PBX: Debian, Asterisk, DAHDI, and OpenVox A400E11


Rather than a tutorial, this article is a field manual (it provides relevant instructions, but leaves out the rationale behind them) that describes a very basic but working installation of an Asterisk PBX running on Debian 9.5 (codename "stretch") that uses an OpenVox A400E11 analogue card for connecting to a PSTN from internal VoIP stations using the SIP .

Card Installation

OpenVox' analogue cards are sensitive to ESD, use an anti-static wrist strap while you install the card. Between the card and the telephone line, install an inline surge protector (such as the Tripp Lite DTEL2). Double-check that the surge protector's grounding cable is attached to the ground. If a proper external connection to the ground is not available, employ bonding: attach the ground cable of the protector it to an unpainted metal part of the case of the PC. Ensure that electricity does not leak from the PC's PSU to the case of the PC.

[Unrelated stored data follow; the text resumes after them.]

-- pv_equiv track=rewrite | github.com/lakewood999/cmsc421-final-project | api.py | hf_preprocess_text
-- ===== SOURCE A (Python) =====
-- def hf_preprocess_text(words: str) -> str:
--     new_text = []
--     for t in words.split(" "):
--         t = 'u/user' if t.startswith('u/') and len(t) > 2 else t
--         t = 'r/sub' if t.startswith('r/') and len(t) > 2 else t
--         t = 'http' if t.startswith('http') else t
--         new_text.append(t)
--     return " ".join(new_text)
-- ===== SOURCE B (Python) =====
-- def hf_preprocess_text(words: str) -> str:
--     # single left-to-right character scan; no split/join of an intermediate token list
--     def norm(t):
--         if t.startswith('http'):
--             return 'http'
--         if t.startswith('u/') and len(t) > 2:
--             return 'u/user'
--         if t.startswith('r/') and len(t) > 2:
--             return 'r/sub'
--         return t
--     out = []
--     tok = []
--     for c in words:
--         if c == ' ':
--             out.append(norm(''.join(tok)))
--             out.append(' ')
--             tok = []
--         else:
--             tok.append(c)
--     out.append(norm(''.join(tok)))
--     return ''.join(out)
-- ===== Notes on version B (the rewrite author's own statement) =====
-- stated objective: alternative
-- what changed: Replaces the split-on-space / rewrite-each-token / join pipeline with a single left-to-right character scan that emits the output in one pass, normalizing each maximal non-space run via one if/elif cascade (the three ordered reassignments collapse because the prefixes are mutually exclusive).
import Mathlib
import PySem

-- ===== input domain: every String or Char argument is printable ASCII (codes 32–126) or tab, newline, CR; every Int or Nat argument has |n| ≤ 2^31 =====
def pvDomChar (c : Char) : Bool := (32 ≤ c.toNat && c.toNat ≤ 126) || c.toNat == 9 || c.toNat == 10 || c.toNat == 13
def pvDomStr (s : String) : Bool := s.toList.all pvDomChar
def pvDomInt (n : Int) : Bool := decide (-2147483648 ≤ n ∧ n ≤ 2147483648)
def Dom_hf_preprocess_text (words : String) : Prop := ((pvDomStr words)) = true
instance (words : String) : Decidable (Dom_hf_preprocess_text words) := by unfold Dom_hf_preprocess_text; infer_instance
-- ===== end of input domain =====

-- B replaces A's split(" ")/rewrite-each-token/join with a single character scan building
-- the output in one pass (objective: alternative, same asymptotic cost).


-- ===== PORT A =====
-- the three ordered reassignments of A's loop body
def pvAStep (t : List Char) : List Char :=
  let t := if PySem.Chars.startswith t ['u', '/'] && decide (PySem.Chars.len t > 2) then ['u', '/', 'u', 's', 'e', 'r'] else t
  let t := if PySem.Chars.startswith t ['r', '/'] && decide (PySem.Chars.len t > 2) then ['r', '/', 's', 'u', 'b'] else t
  let t := if PySem.Chars.startswith t ['h', 't', 't', 'p'] then ['h', 't', 't', 'p'] else t
  t

def hf_preprocess_text (words : String) : String :=
  let new_text := (PySem.Chars.splitOn words.toList [' ']).foldl (fun acc t => acc ++ [pvAStep t]) []
  String.ofList (PySem.Chars.join [' '] new_text)

-- ===== PORT B =====
-- Source B's norm: one if/elif cascade
def pvBNorm (t : List Char) : List Char :=
  if PySem.Chars.startswith t ['h', 't', 't', 'p'] then ['h', 't', 't', 'p']
  else if PySem.Chars.startswith t ['u', '/'] && decide (PySem.Chars.len t > 2) then ['u', '/', 'u', 's', 'e', 'r']
  else if PySem.Chars.startswith t ['r', '/'] && decide (PySem.Chars.len t > 2) then ['r', '/', 's', 'u', 'b']
  else t

def hf_preprocess_text_alt (words : String) : String :=
  let st := words.toList.foldl
    (fun (st : List (List Char) × List Char) c =>
      if c = ' ' then (st.1 ++ [pvBNorm st.2] ++ [[' ']], [])
      else (st.1, st.2 ++ [c]))
    ([], [])
  String.ofList ((st.1 ++ [pvBNorm st.2]).flatten)

-- ===== PRECONDITION & SPEC =====
def Spec_hf_preprocess_text (words : String) (out : String) : Prop := out = hf_preprocess_text_alt words
instance (words : String) (out : String) : Decidable (Spec_hf_preprocess_text words out) := by unfold Spec_hf_preprocess_text; infer_instance

-- ===== CLAIM (what is proved, stated in full; the proofs are below) =====
def Claim_equal_hf_preprocess_text : Prop := ∀ (words : String), Dom_hf_preprocess_text words → Spec_hf_preprocess_text words (hf_preprocess_text words)

-- ===== LEMMAS AND PROOFS =====

-- reference split on a single space (split(" ") semantics, keeps empty tokens)
def pvSplitSp : List Char → List (List Char)
  | [] => [[]]
  | c :: rest =>
    if c = ' ' then [] :: pvSplitSp rest
    else
      match pvSplitSp rest with
      | [] => [[c]]
      | t :: ts => (c :: t) :: ts

theorem pvSplitSp_ne_nil (l : List Char) : pvSplitSp l ≠ [] := by
  cases l with
  | nil => simp [pvSplitSp]
  | cons c rest =>
    simp only [pvSplitSp]
    split <;> simp_all
    split <;> simp

theorem pv_go_eq (fuel : Nat) (l cur : List Char) (acc : List (List Char))
    (h : l.length < fuel) :
    PySem.Chars.splitOn.go [' '] fuel l cur acc
      = acc.reverse ++ (pvSplitSp l).modifyHead (cur.reverse ++ ·) := by
  induction fuel generalizing l cur acc with
  | zero => omega
  | succ n ih =>
    cases l with
    | nil => simp [PySem.Chars.splitOn.go, pvSplitSp]
    | cons c rest =>
      by_cases hc : c = ' '
      · subst hc
        rw [PySem.Chars.splitOn.go]
        rw [if_pos (by simp)]
        rw [ih _ _ _ (by simpa using Nat.lt_of_succ_lt_succ h)]
        rcases hsp : pvSplitSp rest with _ | ⟨a, as⟩
        · exact absurd hsp (pvSplitSp_ne_nil rest)
        · simp [pvSplitSp, hsp]
      · rw [PySem.Chars.splitOn.go]
        rw [if_neg (by simp; exact fun hh => hc hh.symm)]
        rw [ih _ _ _ (by simpa using Nat.lt_of_succ_lt_succ h)]
        simp only [pvSplitSp, if_neg hc]
        rcases hsp : pvSplitSp rest with _ | ⟨t, ts⟩
        · exact absurd hsp (pvSplitSp_ne_nil rest)
        · simp

theorem pv_splitOn_sp (s : List Char) :
    PySem.Chars.splitOn s [' '] = pvSplitSp s := by
  rw [PySem.Chars.splitOn, pv_go_eq _ _ _ _ (by omega)]
  rcases hsp : pvSplitSp s with _ | ⟨t, ts⟩
  · exact absurd hsp (pvSplitSp_ne_nil s)
  · simp

-- two distinct nonempty prefixes with different first characters cannot both start t
theorem pv_two_prefix_false (t : List Char) (p q : List Char) (c d : Char)
    (hp : PySem.Chars.startswith t (c :: p) = true)
    (hq : PySem.Chars.startswith t (d :: q) = true) (hcd : c ≠ d) : False := by
  rw [PySem.Chars.startswith_iff] at hp hq
  obtain ⟨r1, h1⟩ := hp
  obtain ⟨r2, h2⟩ := hq
  rw [← h2] at h1
  simp at h1
  exact hcd h1.1

-- the two token normalizers agree (the prefixes are mutually exclusive)
theorem pvAStep_eq_bNorm (t : List Char) : pvAStep t = pvBNorm t := by
  unfold pvAStep pvBNorm
  cases hu : PySem.Chars.startswith t ['u', '/'] with
  | true =>
    have hh : PySem.Chars.startswith t ['h', 't', 't', 'p'] = false := by
      cases hx : PySem.Chars.startswith t ['h', 't', 't', 'p']
      · rfl
      · exact (pv_two_prefix_false t _ _ _ _ hu hx (by decide)).elim
    have hr : PySem.Chars.startswith t ['r', '/'] = false := by
      cases hx : PySem.Chars.startswith t ['r', '/']
      · rfl
      · exact (pv_two_prefix_false t _ _ _ _ hu hx (by decide)).elim
    cases hlen : decide (PySem.Chars.len t > 2) <;>
      (simp [hu, hr, hh, hlen]; try decide)
  | false =>
    cases hr : PySem.Chars.startswith t ['r', '/'] with
    | true =>
      have hh : PySem.Chars.startswith t ['h', 't', 't', 'p'] = false := by
        cases hx : PySem.Chars.startswith t ['h', 't', 't', 'p']
        · rfl
        · exact (pv_two_prefix_false t _ _ _ _ hr hx (by decide)).elim
      cases hlen : decide (PySem.Chars.len t > 2)
      · have hlen' : ¬ (2 < t.length) := by
          have h2 := of_decide_eq_false hlen
          simp [PySem.Chars.len] at h2
          omega
        simp [hu, hr, hh, hlen']
      · have hlen' : 2 < t.length := by
          have h2 := of_decide_eq_true hlen
          simp [PySem.Chars.len] at h2
          omega
        simp [hu, hr, hh, hlen']
        decide
    | false =>
      cases hh : PySem.Chars.startswith t ['h', 't', 't', 'p'] <;>
        cases hlen : decide (PySem.Chars.len t > 2) <;>
          simp [hu, hr, hh, hlen]

-- join with a single-space separator, unfolded over the token list
theorem pv_join_cons (g : List Char → List Char) (t : List Char) (ts : List (List Char)) :
    PySem.Chars.join [' '] ((t :: ts).map g)
      = g t ++ ts.flatMap (fun u => ' ' :: g u) := by
  induction ts generalizing t with
  | nil => simp [PySem.Chars.join, List.intercalate]
  | cons u us ih =>
    rw [List.map_cons, List.map_cons, PySem.Chars.join_cons_cons, ← List.map_cons, ih]
    simp

-- B's scan, characterized against pvSplitSp
theorem pv_b_loop (l : List Char) (out : List (List Char)) (tok : List Char) :
    (let st := l.foldl
        (fun (st : List (List Char) × List Char) c =>
          if c = ' ' then (st.1 ++ [pvBNorm st.2] ++ [[' ']], [])
          else (st.1, st.2 ++ [c]))
        (out, tok)
     (st.1 ++ [pvBNorm st.2]).flatten)
      = out.flatten ++
        (match pvSplitSp l with
         | [] => []
         | t :: ts => pvBNorm (tok ++ t) ++ ts.flatMap (fun u => ' ' :: pvBNorm u)) := by
  induction l generalizing out tok with
  | nil => simp [pvSplitSp]
  | cons c rest ih =>
    by_cases hc : c = ' '
    · subst hc
      simp only [List.foldl_cons]
      rw [ih]
      rcases hsp : pvSplitSp rest with _ | ⟨t, ts⟩
      · exact absurd hsp (pvSplitSp_ne_nil rest)
      · simp [pvSplitSp, hsp]
    · simp only [List.foldl_cons, if_neg hc]
      rw [ih]
      rcases hsp : pvSplitSp rest with _ | ⟨t, ts⟩
      · exact absurd hsp (pvSplitSp_ne_nil rest)
      · simp [pvSplitSp, hc, hsp]

-- ===== VERDICT (by name: the statement is the Claim_ definition above) =====
theorem hf_preprocess_text_spec : Claim_equal_hf_preprocess_text := by
  intro words _
  unfold Spec_hf_preprocess_text hf_preprocess_text hf_preprocess_text_alt
  dsimp only
  rw [pv_splitOn_sp, PySem.List.foldl_append_singleton_eq_map]
  have hb := pv_b_loop words.toList [] []
  dsimp only at hb
  simp only [List.flatten_nil, List.nil_append] at hb
  rw [hb]
  rcases hsp : pvSplitSp words.toList with _ | ⟨t, ts⟩
  · exact absurd hsp (pvSplitSp_ne_nil _)
  · simp only [List.nil_append]
    rw [pv_join_cons]
    simp [pvAStep_eq_bNorm]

An OpenVox A400E11 PCIe card with two FXS and two FXO modules.

In the standard reference orientation of a PCI add-on card (as presented above: the mounting bracket is on the left, the PCI bus connector is at the bottom, components are facing the observer), analogue add-on FXO (red daughter PCB) and FXS (green daughter PCB) modules are connected in the left-to-right order to RJ11 female slots of the card in the top-to-bottom order (i.e. the leftmost analogue module is connected to the topmost RJ11 slot). When the card is powered, every analogue module that is properly initialised is signalled with a lit green LED above the respective RJ11 slot.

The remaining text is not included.